Quite possibly. However, for the rest of the world, it's considerably harder to read something that's not written correctly. So yes, I agree with you, it's possible people who can't write well can't read well either.
Sure. But it was considerably more work to read that sentence. It's probably a good mental exercise, but it's not something you want to have to do every time you read something. And if you want to see whether or not language can degenerate into something you CAN'T understand, context or no, find a 13 year old and have a look at what she's texting to her friends.
"So after class... was that integral from 0 to 2*pi, or -pi to +pi, or... ah, let me borrow your notes...."
Who cares. That problem isn't going to be on the test (at least it shouldn't be). You're there to learn how to solve problems, not to memorize how to solve THAT problem.

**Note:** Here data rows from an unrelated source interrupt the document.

def pvDiffWitness_simplify_cnots_pairs_py : (List (Int × Int)) × Bool := ([(1, 2), (1, 2)], false)
def pvDiffWitnessOut_simplify_cnots_pairs_py : (Bool × (List (Int × Int))) × (Bool × (List (Int × Int))) :=
  ((false, [(1, 2), (1, 2)]), (true, []))

-- ===== CLAIM (what is proved, stated in full; the proofs are below) =====
def Claim_unchanged_simplify_cnots_pairs_py : Prop := ∀ (cnots : List (Int × Int)) (flip_control_and_target : Bool), Dom_simplify_cnots_pairs_py cnots flip_control_and_target → Spec_simplify_cnots_pairs_py cnots flip_control_and_target (simplify_cnots_pairs_py cnots flip_control_and_target)
def Claim_exact_simplify_cnots_pairs_py : Prop := ∀ (cnots : List (Int × Int)) (flip_control_and_target : Bool), Dom_simplify_cnots_pairs_py cnots flip_control_and_target → D_simplify_cnots_pairs_py cnots flip_control_and_target → simplify_cnots_pairs_py cnots flip_control_and_target ≠ simplify_cnots_pairs_py_alt cnots flip_control_and_target
def Claim_changed_simplify_cnots_pairs_py : Prop := Dom_simplify_cnots_pairs_py (pvDiffWitness_simplify_cnots_pairs_py.1) (pvDiffWitness_simplify_cnots_pairs_py.2) ∧ D_simplify_cnots_pairs_py (pvDiffWitness_simplify_cnots_pairs_py.1) (pvDiffWitness_simplify_cnots_pairs_py.2) ∧ simplify_cnots_pairs_py (pvDiffWitness_simplify_cnots_pairs_py.1) (pvDiffWitness_simplify_cnots_pairs_py.2) = pvDiffWitnessOut_simplify_cnots_pairs_py.1 ∧ simplify_cnots_pairs_py_alt (pvDiffWitness_simplify_cnots_pairs_py.1) (pvDiffWitness_simplify_cnots_pairs_py.2) = pvDiffWitnessOut_simplify_cnots_pairs_py.2 ∧ pvDiffWitnessOut_simplify_cnots_pairs_py.1 ≠ pvDiffWitnessOut_simplify_cnots_pairs_py.2

-- ===== LEMMAS AND PROOFS =====

-- the two rebuilt lists coincide
theorem pvMapRange (c : List (Int × Int)) :
    ∀ (l a : Nat), a + l ≤ c.length →
      (List.range' a l).map (fun m => c.getD m (0, 0)) = (c.drop a).take l := by
  intro l
  induction l with
  | zero => intro a _; simp
  | succ n ih =>
    intro a h
    rw [List.range'_succ, List.map_cons, List.drop_eq_getElem_cons (show a < c.length by omega)]
    rw [List.take_succ_cons, ih (a + 1) (by omega), List.getD_eq_getElem c (0,0) (show a < c.length by omega)]

-- 'k and j are a cancellable pair': same x-coordinate on the whole contiguous block [k, j], same y
abbrev pvGd (c : List (Int × Int)) (x y k j : Nat) : Prop :=
  k < j ∧ j < c.length ∧ pvX c y k = pvX c y j ∧ ∀ m, m ≤ j → k ≤ m → pvX c x m = pvX c x j

theorem pvRangeSplit (a b d : Nat) :
    List.range' a b ++ List.range' (a + b) d = List.range' a (b + d) := by
  induction b generalizing a with
  | zero => simp
  | succ n ih =>
    rw [List.range'_succ, show n + 1 + d = (n + d) + 1 by omega, List.range'_succ, List.cons_append]
    rw [show a + (n + 1) = (a + 1) + n by omega, ih (a + 1)]

theorem pvRemove_eq (c : List (Int × Int)) (k j : Nat) (hkj : k < j) (hj : j < c.length) :
    pvARemove c k j = pvBRemove c k j := by
  unfold pvARemove pvBRemove
  have hsplit : List.range c.length =
      List.range' 0 k ++ [k] ++ List.range' (k+1) (j-k-1) ++ [j] ++ List.range' (j+1) (c.length-j-1) := by
    rw [List.range_eq_range']
    have h1 : ([k] : List Nat) = List.range' k 1 := by simp
    have h2 : ([j] : List Nat) = List.range' j 1 := by simp
    rw [h1, h2]
    rw [show List.range' 0 k ++ List.range' k 1 ++ List.range' (k+1) (j-k-1) ++ List.range' j 1 ++ List.range' (j+1) (c.length-j-1)
        = List.range' 0 k ++ (List.range' k 1 ++ (List.range' (k+1) (j-k-1) ++ (List.range' j 1 ++ List.range' (j+1) (c.length-j-1)))) by simp [List.append_assoc]]
    rw [show List.range' j 1 ++ List.range' (j+1) (c.length-j-1) = List.range' j (c.length - j) by
          have := pvRangeSplit j 1 (c.length-j-1)
          rw [this]; congr 1; omega]
    rw [show List.range' (k+1) (j-k-1) ++ List.range' j (c.length-j) = List.range' (k+1) (c.length-k-1) by
          have := pvRangeSplit (k+1) (j-k-1) (c.length-j)
          rw [show k + 1 + (j - k - 1) = j by omega] at this
          rw [this]; congr 1; omega]
    rw [show List.range' k 1 ++ List.range' (k+1) (c.length-k-1) = List.range' k (c.length - k) by
          have := pvRangeSplit k 1 (c.length-k-1)
          rw [this]; congr 1; omega]
    rw [show List.range' 0 k ++ List.range' k (c.length-k) = List.range' 0 c.length by
          have := pvRangeSplit 0 k (c.length-k)
          simp only [Nat.zero_add] at this
          rw [this]; congr 1; omega]
  rw [hsplit]
  simp only [List.filter_append, List.map_append]
  have hf1 : (List.range' 0 k).filter (fun m => decide (m ≠ j ∧ m ≠ k)) = List.range' 0 k := by
    apply List.filter_eq_self.mpr
    intro m hm
    have := List.mem_range'_1.mp hm
    simp only [decide_eq_true_eq]; omega
  have hf2 : (List.range' (k+1) (j-k-1)).filter (fun m => decide (m ≠ j ∧ m ≠ k)) = List.range' (k+1) (j-k-1) := by
    apply List.filter_eq_self.mpr
    intro m hm
    have := List.mem_range'_1.mp hm
    simp only [decide_eq_true_eq]; omega
  have hf3 : (List.range' (j+1) (c.length-j-1)).filter (fun m => decide (m ≠ j ∧ m ≠ k)) = List.range' (j+1) (c.length-j-1) := by
    apply List.filter_eq_self.mpr
    intro m hm
    have := List.mem_range'_1.mp hm
    simp only [decide_eq_true_eq]; omega
  have hfk : ([k] : List Nat).filter (fun m => decide (m ≠ j ∧ m ≠ k)) = [] := by simp
  have hfj : ([j] : List Nat).filter (fun m => decide (m ≠ j ∧ m ≠ k)) = [] := by simp
  rw [hf1, hf2, hf3, hfk, hfj]
  simp only [List.map_nil, List.append_nil]
  rw [pvMapRange c k 0 (by omega), pvMapRange c (j-k-1) (k+1) (by omega),
      pvMapRange c (c.length-j-1) (j+1) (by omega)]
  rw [List.drop_zero, List.drop_take, List.take_of_length_le (l := c.drop (j+1)) (by simp; omega)]
  simp [Nat.sub_sub]

-- B: the while loop finds the largest cancellable k below its start
theorem pvBScan_some (c : List (Int × Int)) (x y k j : Nat) (hg : pvGd c x y k j)
    (hmax : ∀ k', k < k' → ¬ pvGd c x y k' j) :
    ∀ t, k < t → t ≤ j → pvBScan c x y j t = some (true, pvBRemove c k j) := by
  intro t
  induction t with
  | zero => omega
  | succ u ih =>
    intro h1 h2
    obtain ⟨hkj, hjn, hy, hx⟩ := hg
    by_cases hku : k = u
    · subst hku
      simp only [pvBScan]
      rw [if_neg (by simp only [ne_eq, not_not]; exact hx k (by omega) (le_refl k)), if_pos hy]
    · have hku' : k < u := by omega
      have hxu : pvX c x u = pvX c x j := hx u (by omega) (by omega)
      have hyu : pvX c y u ≠ pvX c y j := by
        intro heq
        exact hmax u hku' ⟨by omega, hjn, heq, fun m hmj hum => hx m hmj (by omega)⟩
      simp only [pvBScan]
      rw [if_neg (by simp only [ne_eq, not_not]; exact hxu), if_neg hyu]
      exact ih (by omega) (by omega)
-- pv_equiv track=rewrite | github.com/kojunwoan/programmers | 프로그래머스/lv2/12973. 짝지어 제거하기/짝지어 제거하기.py | solution
-- ===== SOURCE A (Python) =====
-- def solution(s):
--     stack = []
--     for x in s:
--         if not stack or stack[-1] != x:
--             stack.append(x)
--         else:
--             stack.pop()
--     return int(not stack)
-- ===== SOURCE B (Python) =====
-- def _one_pass(cs):
--     out = []
--     i = 0
--     while i < len(cs):
--         if i + 1 < len(cs) and cs[i] == cs[i + 1]:
--             i += 2
--         else:
--             out.append(cs[i])
--             i += 1
--     return out
--
--
-- def solution(s):
--     cs = list(s)
--     while True:
--         nxt = _one_pass(cs)
--         if nxt == cs:
--             return int(not cs)
--         cs = nxt
-- ===== Notes on version B (the rewrite author's own statement) =====
-- stated objective: alternative
-- what changed: Replaces the single-pass stack with repeated single scans that delete adjacent equal pairs until a fixpoint, returning 1 iff the fixpoint is empty (correct by confluence of pair removal).
import Mathlib
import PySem

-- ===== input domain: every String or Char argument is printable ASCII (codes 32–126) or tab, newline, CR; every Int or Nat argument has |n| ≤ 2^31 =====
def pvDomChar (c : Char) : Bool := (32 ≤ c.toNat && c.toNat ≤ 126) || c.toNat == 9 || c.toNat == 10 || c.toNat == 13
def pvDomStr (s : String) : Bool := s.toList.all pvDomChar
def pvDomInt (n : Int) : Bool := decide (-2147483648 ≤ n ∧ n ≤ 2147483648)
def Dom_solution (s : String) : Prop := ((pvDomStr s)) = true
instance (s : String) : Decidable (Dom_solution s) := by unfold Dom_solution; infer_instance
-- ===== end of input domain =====

-- B replaces A's single-pass stack with repeated scans that delete adjacent equal pairs
-- until a fixpoint, returning 1 iff the fixpoint is empty; objective: alternative algorithm.

-- ===== PORT A =====
-- literal transliteration: stack kept in Python order (top = last element)
def solution (s : String) : Int :=
  let stack := s.toList.foldl
    (fun stack x =>
      if stack = [] ∨ stack.getLast? ≠ some x then stack ++ [x] else stack.dropLast) []
  if stack = [] then 1 else 0

-- ===== PORT B =====
-- one left-to-right scan of Source B's `_one_pass`: skip both chars of an adjacent equal
-- pair (i += 2), otherwise keep the char (i += 1)
def onePass : List Char → List Char
  | [] => []
  | [a] => [a]
  | a :: b :: t => if a = b then onePass t else a :: onePass (b :: t)

-- termination lemmas for the fixpoint loop (cited by the port's decreasing_by)
theorem onePass_length_le : ∀ (l : List Char), (onePass l).length ≤ l.length := by
  intro l
  induction l using onePass.induct with
  | case1 => simp [onePass]
  | case2 a => simp [onePass]
  | case3 b t ih => simp [onePass]; omega
  | case4 a b t h ih =>
      simp only [onePass, if_neg h, List.length_cons]
      simp only [List.length_cons] at ih
      omega

theorem onePass_length_lt (l : List Char) (h : onePass l ≠ l) :
    (onePass l).length < l.length := by
  induction l using onePass.induct with
  | case1 => simp [onePass] at h
  | case2 a => simp [onePass] at h
  | case3 b t ih =>
      simp [onePass]
      have := onePass_length_le t
      omega
  | case4 a b t hne ih =>
      simp only [onePass, if_neg hne] at h ⊢
      have h' : onePass (b :: t) ≠ b :: t := by
        intro he; exact h (by rw [he])
      simpa using Nat.succ_lt_succ (ih h')

-- Source B's while-loop: iterate _one_pass to a fixpoint, then return int(not cs)
def fixLoop (cs : List Char) : Int :=
  let nxt := onePass cs
  if h : nxt = cs then (if cs = [] then 1 else 0) else fixLoop nxt
termination_by cs.length
decreasing_by exact onePass_length_lt cs h

def solution_alt (s : String) : Int := fixLoop s.toList

-- ===== PRECONDITION & SPEC =====
def Spec_solution (s : String) (out : Int) : Prop := out = solution_alt s
instance (s : String) (out : Int) : Decidable (Spec_solution s out) := by unfold Spec_solution; infer_instance

-- ===== CLAIM (what is proved, stated in full; the proofs are below) =====
def Claim_equal_solution : Prop := ∀ (s : String), Dom_solution s → Spec_solution s (solution s)

-- ===== LEMMAS AND PROOFS =====

-- cons-form of A's stack step (top = head), used only for reasoning
def rstep (st : List Char) (x : Char) : List Char :=
  if st.head? = some x then st.tail else x :: st

def run (st : List Char) (l : List Char) : List Char := l.foldl rstep st

theorem stepA_eq_rstep (st : List Char) (x : Char) :
    (if st = [] ∨ st.getLast? ≠ some x then st ++ [x] else st.dropLast)
      = (rstep st.reverse x).reverse := by
  unfold rstep
  rcases eq_or_ne st [] with rfl | hne
  · simp
  · have hg : st.getLast? = st.reverse.head? := by
      rw [List.head?_reverse]
    have hd : st.reverse.tail.reverse = st.dropLast := by
      rw [List.tail_reverse, List.reverse_reverse]
    by_cases hx : st.getLast? = some x
    · have h2 : st.reverse.head? = some x := hg ▸ hx
      simp [hne, hx]
    · have h2 : ¬ st.reverse.head? = some x := hg ▸ hx
      simp [hne, hx]

theorem foldl_stepA_eq (l : List Char) : ∀ (st : List Char),
    l.foldl (fun stack x =>
      if stack = [] ∨ stack.getLast? ≠ some x then stack ++ [x] else stack.dropLast) st
    = (run st.reverse l).reverse := by
  induction l with
  | nil => intro st; simp [run]
  | cons c t ih =>
      intro st
      simp only [List.foldl_cons, run]
      rw [stepA_eq_rstep, ih]
      simp [run]

-- rstep preserves "no two adjacent equal chars" on the stack
theorem rstep_chain {st : List Char} (h : st.IsChain (· ≠ ·)) (x : Char) :
    (rstep st x).IsChain (· ≠ ·) := by
  unfold rstep
  split
  · exact h.tail
  · next hx =>
    refine List.isChain_cons.mpr ⟨?_, h⟩
    intro y hy he
    exact hx (by rw [hy, he])

-- pushing the same char twice onto a pair-free stack is the identity
theorem run_pair {st : List Char} (h : st.IsChain (· ≠ ·)) (c : Char) :
    rstep (rstep st c) c = st := by
  unfold rstep
  by_cases hx : st.head? = some c
  · cases st with
    | nil => simp at hx
    | cons a t =>
        simp at hx
        subst hx
        cases t with
        | nil => simp
        | cons b t2 =>
            have hab : a ≠ b := (List.isChain_cons.mp h).1 b rfl
            simp [Ne.symm hab]
  · simp [hx]

-- one pass of pair removal does not change the final stack
theorem run_onePass (l : List Char) : ∀ (st : List Char), st.IsChain (· ≠ ·) →
    run st (onePass l) = run st l := by
  induction l using onePass.induct with
  | case1 => intro st _; simp [onePass]
  | case2 a => intro st _; simp [onePass]
  | case3 b t ih =>
      intro st hst
      rw [onePass, if_pos rfl, ih st hst]
      show run st t = run (rstep (rstep st b) b) t
      rw [run_pair hst]
  | case4 a b t hne ih =>
      intro st hst
      rw [onePass, if_neg hne]
      show run (rstep st a) (onePass (b :: t)) = run (rstep st a) (b :: t)
      exact ih _ (rstep_chain hst a)

-- a fixpoint of onePass has no adjacent equal chars
theorem onePass_fix_chain (l : List Char) (h : onePass l = l) :
    l.IsChain (· ≠ ·) := by
  induction l using onePass.induct with
  | case1 => simp
  | case2 a => simp
  | case3 b t ih =>
      exfalso
      rw [onePass, if_pos rfl] at h
      have h1 := onePass_length_le t
      have h2 : (onePass t).length = t.length + 2 := by rw [h]; simp
      omega
  | case4 a b t hne ih =>
      rw [onePass, if_neg hne] at h
      have ht : onePass (b :: t) = b :: t := by injection h
      refine List.isChain_cons.mpr ⟨?_, ih ht⟩
      intro y hy
      simp at hy
      subst hy
      exact hne
-- over a pair-free string the stack only accumulates (in reverse)
theorem run_no_pairs : ∀ (l : List Char) (st : List Char), l.IsChain (· ≠ ·) →
    (∀ c, l.head? = some c → st.head? ≠ some c) →
    run st l = l.reverse ++ st := by
  intro l
  induction l with
  | nil => intro st _ _; simp [run]
  | cons c t ih =>
      intro st hchain hhd
      have hstep : rstep st c = c :: st := by
        unfold rstep
        rw [if_neg (hhd c rfl)]
      show run (rstep st c) t = (c :: t).reverse ++ st
      rw [hstep, ih (c :: st) hchain.tail]
      · simp
      · intro d hd hds
        have hcd : c ≠ d := (List.isChain_cons.mp hchain).1 d hd
        simp at hds
        exact hcd hds

-- fixLoop returns 1 iff the final stack of its argument is empty
theorem fixLoop_eq (l : List Char) :
    fixLoop l = (if run [] l = [] then 1 else 0) := by
  induction l using fixLoop.induct with
  | case1 x nxt hfix hnil =>
      rw [fixLoop, dif_pos hfix]
      simp [hnil, run]
  | case2 x nxt hfix hne =>
      rw [fixLoop, dif_pos hfix, if_neg hne]
      have hchain := onePass_fix_chain x hfix
      have hrun : run ([] : List Char) x = x.reverse ++ [] := by
        apply run_no_pairs x [] hchain
        intro c _ hc; simp at hc
      rw [hrun]
      simp [hne]
  | case3 x nxt hne ih =>
      rw [fixLoop, dif_neg hne, ih]
      have hrw : run ([] : List Char) nxt = run [] x := run_onePass x [] (by simp)
      rw [hrw]

-- ===== VERDICT (by name: the statement is the Claim_ definition above) =====
theorem solution_spec : Claim_equal_solution := by
  intro s _
  unfold Spec_solution solution solution_alt
  rw [foldl_stepA_eq, fixLoop_eq]
  simp
-- pv_equiv track=rewrite | github.com/Ashiq-am/Path-of-Python | 3.Data Types/Arrays Set 1 and Set 2/Prefix Sum/Substrings starting with vowel and ending with consonants and vice versa/Substrings starting with vowel and ending with consonants and vice versa.py | countSpecial
-- ===== SOURCE A (Python) =====
-- def isVowel(ch):
--     return (ch == 'a' or ch == 'e' or
--             ch == 'i' or ch == 'o' or
--             ch == 'u')
--
-- def isCons(ch):
--     return (ch != 'a' and ch != 'e' and
--             ch != 'i' and ch != 'o' and
--             ch != 'u')
--
-- def countSpecial(str):
--     lent = len(str)
--
--     # co[i] is going to store counts
--     # of consonants from str[len-1]
--     # to str[i].
--     # vo[i] is going to store counts
--     # of vowels from str[len-1]
--     # to str[i].
--     co = []
--     vo = []
--
--     for i in range(0, lent + 1):
--         co.append(0)
--
--     for i in range(0, lent + 1):
--         vo.append(0)
--
--     # Counting consonants and vowels
--     # from end of string.
--     if isCons(str[lent - 1]) == 1:
--         co[lent - 1] = 1
--     else:
--         vo[lent - 1] = 1
--
--     for i in range(lent - 2, -1, -1):
--
--         if isCons(str[i]) == 1:
--             co[i] = co[i + 1] + 1
--             vo[i] = vo[i + 1]
--
--         else:
--             co[i] = co[i + 1]
--             vo[i] = vo[i + 1] + 1
--
--     # Now we traverse string from beginning
--     ans = 0
--
--     for i in range(lent):
--
--         # If vowel, then count of substrings
--         # starting with str[i] is equal to
--         # count of consonants after it.
--         if isVowel(str[i]):
--             ans = ans + co[i + 1]
--
--         # If consonant, then count of
--         # substrings starting with str[i]
--         # is equal to count of vowels
--         # after it.
--         else:
--             ans = ans + vo[i + 1]
--
--     return ans
-- ===== SOURCE B (Python) =====
-- def countSpecial(str):
--     v = sum(1 for ch in str if ch in 'aeiou')
--     return v * (len(str) - v)
-- ===== Notes on version B (the rewrite author's own statement) =====
-- stated objective: simpler
-- what changed: Replaces A's two suffix-count arrays plus three fill loops and a final scan by a single pass counting vowels v and returning v*(len-v), since each special substring corresponds to exactly one (vowel position, consonant position) pair.
-- outside the precondition, e.g. on countSpecial(''): A raises IndexError, B returns 0
import Mathlib
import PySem
-- When every element is ≤ -2^addNo (addNo ≥ 1), A's scan starts from curMax = 0, so A
-- replaces the first element by [0, 0] and returns 0, silently discarding a segment;
-- B splits the true (negative) maximum and returns the still-negative result, the
-- intended generalization of "split the largest segment".
def D_helper (diffs : List Int) (addNo : Int) : Prop :=
  diffs ≠ [] ∧ 1 ≤ addNo ∧ ∀ x ∈ diffs, x ≤ -(2 ^ addNo.toNat : Int)
instance (diffs : List Int) (addNo : Int) : Decidable (D_helper diffs addNo) := by
  unfold D_helper; infer_instance

def Spec_helper (diffs : List Int) (addNo : Int) (out : Int) : Prop :=
  ¬ D_helper diffs addNo → out = helper_alt diffs addNo
instance (diffs : List Int) (addNo : Int) (out : Int) : Decidable (Spec_helper diffs addNo out) := by
  unfold Spec_helper; infer_instance

def pvDiffWitness_helper : List Int × Int := ([-5], 1)
def pvDiffWitnessOut_helper : Int × Int := (0, -2)

-- ===== CLAIM (what is proved, stated in full; the proofs are below) =====
def Claim_unchanged_helper : Prop := ∀ (diffs : List Int) (addNo : Int), Dom_helper diffs addNo → Pre_helper diffs addNo → Spec_helper diffs addNo (helper diffs addNo)
def Claim_changed_helper : Prop := Dom_helper (pvDiffWitness_helper.1) (pvDiffWitness_helper.2) ∧ Pre_helper (pvDiffWitness_helper.1) (pvDiffWitness_helper.2) ∧ D_helper (pvDiffWitness_helper.1) (pvDiffWitness_helper.2) ∧ helper (pvDiffWitness_helper.1) (pvDiffWitness_helper.2) = pvDiffWitnessOut_helper.1 ∧ helper_alt (pvDiffWitness_helper.1) (pvDiffWitness_helper.2) = pvDiffWitnessOut_helper.2 ∧ pvDiffWitnessOut_helper.1 ≠ pvDiffWitnessOut_helper.2
def Claim_exact_helper : Prop := ∀ (diffs : List Int) (addNo : Int), Dom_helper diffs addNo → Pre_helper diffs addNo → D_helper diffs addNo → helper diffs addNo ≠ helper_alt diffs addNo

-- ===== LEMMAS AND PROOFS =====

-- descending order invariant
def SortedDesc (l : List Int) : Prop := l.Pairwise (fun a b => b ≤ a)

theorem insDesc_perm (x : Int) (l : List Int) : (insDesc x l).Perm (x :: l) := by
  induction l with
  | nil => simp [insDesc]
  | cons v t ih =>
    simp only [insDesc]
    split
    · exact List.Perm.refl _
    · exact (ih.cons v).trans (List.Perm.swap x v t)

theorem insDesc_sorted (x : Int) (l : List Int) (h : SortedDesc l) :
    SortedDesc (insDesc x l) := by
  induction l with
  | nil => simp [insDesc, SortedDesc]
  | cons v t ih =>
    simp only [insDesc]
    rcases (List.pairwise_cons.mp h) with ⟨hv, ht⟩
    split
    · rename_i hlt
      refine List.pairwise_cons.mpr ⟨?_, h⟩
      intro y hy
      rcases List.mem_cons.mp hy with rfl | hyt
      · omega
      · exact le_trans (hv y hyt) (by omega)
    · rename_i hnlt
      refine List.pairwise_cons.mpr ⟨?_, ih ht⟩
      intro y hy
      rcases List.mem_cons.mp ((insDesc_perm x t).mem_iff.mp hy) with rfl | hyt
      · omega
      · exact hv y hyt

theorem insDesc_headD (x d : Int) (l : List Int) (h : ∀ y ∈ l, y ≤ x) :
    (insDesc x l).headD d = x := by
  cases l with
  | nil => simp [insDesc]
  | cons v t =>
    simp only [insDesc]
    have hv : v ≤ x := h v (by simp)
    split
    · simp
    · simp; omega

theorem headD_max (l ord : List Int) (d : Int) (hne : l ≠ [])
    (hperm : ord.Perm l) (hs : SortedDesc ord) :
    pyMaxD l = ord.headD d ∧ (∀ x ∈ l, x ≤ ord.headD d) ∧ ord.headD d ∈ l := by
  cases ord with
  | nil => exact absurd hperm.nil_eq.symm hne
  | cons h t =>
    have hth : ∀ y ∈ t, y ≤ h := (List.pairwise_cons.mp hs).1
    have hmem : h ∈ l := hperm.mem_iff.mp (List.mem_cons_self)
    have hle : ∀ x ∈ l, x ≤ h := by
      intro x hx
      rcases List.mem_cons.mp (hperm.mem_iff.mpr hx) with rfl | hxt
      · exact le_refl x
      · exact hth x hxt
    obtain ⟨m, hm⟩ : ∃ m, PySem.List.max? l (fun y => y) = some m := by
      cases hmx : PySem.List.max? l (fun y => y) with
      | none => exact absurd ((PySem.List.max?_eq_none_iff l (fun y => y)).mp hmx) hne
      | some m => exact ⟨m, rfl⟩
    have hmm : m ∈ l := PySem.List.max?_mem hm
    have hmax : ∀ y ∈ l, y ≤ m := PySem.List.max?_isMax hm
    have heq : m = h := le_antisymm (hle m hmm) (hmax h hmem)
    refine ⟨?_, by simpa using hle, by simpa using hmem⟩
    simp [pyMaxD, hm, heq]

Legitimate learning theory doesn't say lectures are ineffective, just that lectures (and lecture is used to mean a non-interactive, one-way format) are generally not as good as other methods.
From what you've described, I'd probably call what your professor did more of a non-conventional guided discovery style. He wasn't conveying facts to you, he was, as you said, leading you on a journey, making you think. Guided discovery is one of the more effective strategies in learning theory.
He didn't say to try to learn everything at the same time, but to interleave related skills. For dancing you might learn the ENTIRE sequence of basic steps (in salsa for example, all eight counts, not just the first four, then separately the last four). Maybe you'd also cover cover arm position and leading at the same time.
Sports make for easier examples. Do you learn better if you go out and hit balls at the driving range for a week, then switch to chipping, then to putting, or would you be better off just playing, combining all those skills?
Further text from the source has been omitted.